**Exercise description**
The answer must consist only of the lines from the line with "h] using ih d" to the line with "simp [ih, List.foldl_append]", both included, exactly as they stand below.

Exercise materials: Begin

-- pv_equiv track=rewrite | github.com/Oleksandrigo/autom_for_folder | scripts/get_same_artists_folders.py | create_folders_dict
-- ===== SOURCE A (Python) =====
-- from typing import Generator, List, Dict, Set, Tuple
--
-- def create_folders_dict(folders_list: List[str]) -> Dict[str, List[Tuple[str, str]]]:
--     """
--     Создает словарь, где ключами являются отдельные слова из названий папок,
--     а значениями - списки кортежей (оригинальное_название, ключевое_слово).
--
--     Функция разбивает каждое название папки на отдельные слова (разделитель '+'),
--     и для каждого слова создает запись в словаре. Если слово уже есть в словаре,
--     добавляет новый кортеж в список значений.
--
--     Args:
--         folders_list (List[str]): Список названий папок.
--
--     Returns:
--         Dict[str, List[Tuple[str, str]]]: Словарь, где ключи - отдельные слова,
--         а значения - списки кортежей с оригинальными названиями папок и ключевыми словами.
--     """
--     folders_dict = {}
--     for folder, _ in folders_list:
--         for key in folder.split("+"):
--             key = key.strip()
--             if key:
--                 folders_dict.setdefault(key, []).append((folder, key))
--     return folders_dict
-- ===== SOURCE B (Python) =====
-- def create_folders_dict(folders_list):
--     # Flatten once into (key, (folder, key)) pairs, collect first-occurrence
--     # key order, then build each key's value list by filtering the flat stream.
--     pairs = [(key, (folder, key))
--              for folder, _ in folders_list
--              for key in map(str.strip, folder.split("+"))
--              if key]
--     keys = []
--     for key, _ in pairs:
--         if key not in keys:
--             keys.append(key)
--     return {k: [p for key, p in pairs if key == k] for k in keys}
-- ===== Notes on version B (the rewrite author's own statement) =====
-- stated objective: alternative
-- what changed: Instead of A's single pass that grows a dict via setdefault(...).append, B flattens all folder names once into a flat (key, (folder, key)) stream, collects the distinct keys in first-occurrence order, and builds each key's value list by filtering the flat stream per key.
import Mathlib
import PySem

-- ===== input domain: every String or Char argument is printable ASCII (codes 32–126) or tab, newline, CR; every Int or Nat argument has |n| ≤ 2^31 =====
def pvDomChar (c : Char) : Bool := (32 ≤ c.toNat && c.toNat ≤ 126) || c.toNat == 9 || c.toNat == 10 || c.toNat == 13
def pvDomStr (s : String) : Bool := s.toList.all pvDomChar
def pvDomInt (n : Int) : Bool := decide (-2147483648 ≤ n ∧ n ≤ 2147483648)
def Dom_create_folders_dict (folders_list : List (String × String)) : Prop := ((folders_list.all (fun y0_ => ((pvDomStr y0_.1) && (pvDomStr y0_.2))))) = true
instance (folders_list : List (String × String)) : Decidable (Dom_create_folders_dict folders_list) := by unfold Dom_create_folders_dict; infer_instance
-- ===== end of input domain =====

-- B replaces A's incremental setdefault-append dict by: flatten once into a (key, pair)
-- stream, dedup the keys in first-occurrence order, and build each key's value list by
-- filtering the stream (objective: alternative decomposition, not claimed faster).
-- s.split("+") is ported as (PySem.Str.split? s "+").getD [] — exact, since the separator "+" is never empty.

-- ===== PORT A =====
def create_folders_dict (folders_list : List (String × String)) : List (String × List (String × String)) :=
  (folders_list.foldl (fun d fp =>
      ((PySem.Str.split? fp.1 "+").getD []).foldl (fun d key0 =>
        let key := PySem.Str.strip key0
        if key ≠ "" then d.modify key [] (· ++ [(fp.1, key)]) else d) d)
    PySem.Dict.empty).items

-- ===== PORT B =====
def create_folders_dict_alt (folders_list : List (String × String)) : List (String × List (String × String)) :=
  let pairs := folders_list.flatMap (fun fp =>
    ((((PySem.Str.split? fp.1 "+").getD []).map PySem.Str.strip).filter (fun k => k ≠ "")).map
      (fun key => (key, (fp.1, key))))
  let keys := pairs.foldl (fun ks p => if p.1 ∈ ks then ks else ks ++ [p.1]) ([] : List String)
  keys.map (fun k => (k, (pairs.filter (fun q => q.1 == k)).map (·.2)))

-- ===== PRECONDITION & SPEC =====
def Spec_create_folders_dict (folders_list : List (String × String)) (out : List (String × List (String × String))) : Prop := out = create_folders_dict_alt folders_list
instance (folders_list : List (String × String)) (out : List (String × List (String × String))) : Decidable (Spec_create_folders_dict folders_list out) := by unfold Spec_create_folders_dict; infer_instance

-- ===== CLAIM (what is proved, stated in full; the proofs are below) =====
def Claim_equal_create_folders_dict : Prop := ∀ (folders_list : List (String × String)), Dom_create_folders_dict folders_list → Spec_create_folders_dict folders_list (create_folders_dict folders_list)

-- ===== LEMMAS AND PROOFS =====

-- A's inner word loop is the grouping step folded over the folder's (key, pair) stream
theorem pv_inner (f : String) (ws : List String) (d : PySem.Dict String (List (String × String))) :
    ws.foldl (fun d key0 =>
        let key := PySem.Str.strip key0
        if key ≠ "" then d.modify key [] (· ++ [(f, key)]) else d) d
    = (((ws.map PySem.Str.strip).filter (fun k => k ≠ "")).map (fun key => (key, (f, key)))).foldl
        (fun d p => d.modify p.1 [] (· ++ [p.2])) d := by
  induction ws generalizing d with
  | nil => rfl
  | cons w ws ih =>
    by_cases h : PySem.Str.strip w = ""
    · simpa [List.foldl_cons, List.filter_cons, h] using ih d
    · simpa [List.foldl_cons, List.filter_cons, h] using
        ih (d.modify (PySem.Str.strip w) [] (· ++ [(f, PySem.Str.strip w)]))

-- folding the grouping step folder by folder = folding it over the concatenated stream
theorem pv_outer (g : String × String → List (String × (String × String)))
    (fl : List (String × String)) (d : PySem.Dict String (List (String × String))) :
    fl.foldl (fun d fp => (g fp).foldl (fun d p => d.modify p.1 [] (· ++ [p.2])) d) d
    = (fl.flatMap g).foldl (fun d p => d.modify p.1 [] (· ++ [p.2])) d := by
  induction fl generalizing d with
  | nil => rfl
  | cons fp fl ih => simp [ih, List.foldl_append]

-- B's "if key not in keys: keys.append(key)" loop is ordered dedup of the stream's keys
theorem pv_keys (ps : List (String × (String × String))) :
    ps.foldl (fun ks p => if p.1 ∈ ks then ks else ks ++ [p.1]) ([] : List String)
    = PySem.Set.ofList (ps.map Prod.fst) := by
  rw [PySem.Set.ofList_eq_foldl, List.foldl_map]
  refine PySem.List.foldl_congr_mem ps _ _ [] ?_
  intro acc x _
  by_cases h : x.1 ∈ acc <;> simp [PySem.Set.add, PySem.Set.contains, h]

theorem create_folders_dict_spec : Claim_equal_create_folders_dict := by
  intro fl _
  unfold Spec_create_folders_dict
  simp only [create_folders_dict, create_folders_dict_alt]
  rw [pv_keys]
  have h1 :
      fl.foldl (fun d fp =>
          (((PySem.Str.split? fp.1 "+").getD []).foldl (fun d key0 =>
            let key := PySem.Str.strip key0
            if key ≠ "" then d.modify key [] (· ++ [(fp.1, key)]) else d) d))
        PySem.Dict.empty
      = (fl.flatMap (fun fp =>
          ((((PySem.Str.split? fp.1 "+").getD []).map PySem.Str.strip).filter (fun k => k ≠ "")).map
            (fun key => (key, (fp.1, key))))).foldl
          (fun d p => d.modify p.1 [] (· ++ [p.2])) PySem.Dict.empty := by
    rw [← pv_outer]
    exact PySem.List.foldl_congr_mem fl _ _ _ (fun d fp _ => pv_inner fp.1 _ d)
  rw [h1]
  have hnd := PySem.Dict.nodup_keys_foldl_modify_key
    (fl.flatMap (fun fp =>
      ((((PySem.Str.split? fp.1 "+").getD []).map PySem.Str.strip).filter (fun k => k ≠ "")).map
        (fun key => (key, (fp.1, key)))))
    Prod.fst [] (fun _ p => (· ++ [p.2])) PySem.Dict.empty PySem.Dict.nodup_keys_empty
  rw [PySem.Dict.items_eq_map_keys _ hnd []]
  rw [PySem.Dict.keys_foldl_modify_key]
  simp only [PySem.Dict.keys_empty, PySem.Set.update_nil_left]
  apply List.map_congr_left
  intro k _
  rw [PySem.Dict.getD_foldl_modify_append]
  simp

Exercise materials: End

**Expected output**
    · simpa [List.foldl_cons, List.filter_cons, h] using ih d
    · simpa [List.foldl_cons, List.filter_cons, h] using
        ih (d.modify (PySem.Str.strip w) [] (· ++ [(f, PySem.Str.strip w)]))

-- folding the grouping step folder by folder = folding it over the concatenated stream
theorem pv_outer (g : String × String → List (String × (String × String)))
    (fl : List (String × String)) (d : PySem.Dict String (List (String × String))) :
    fl.foldl (fun d fp => (g fp).foldl (fun d p => d.modify p.1 [] (· ++ [p.2])) d) d
    = (fl.flatMap g).foldl (fun d p => d.modify p.1 [] (· ++ [p.2])) d := by
  induction fl generalizing d with
  | nil => rfl
  | cons fp fl ih => simp [ih, List.foldl_append]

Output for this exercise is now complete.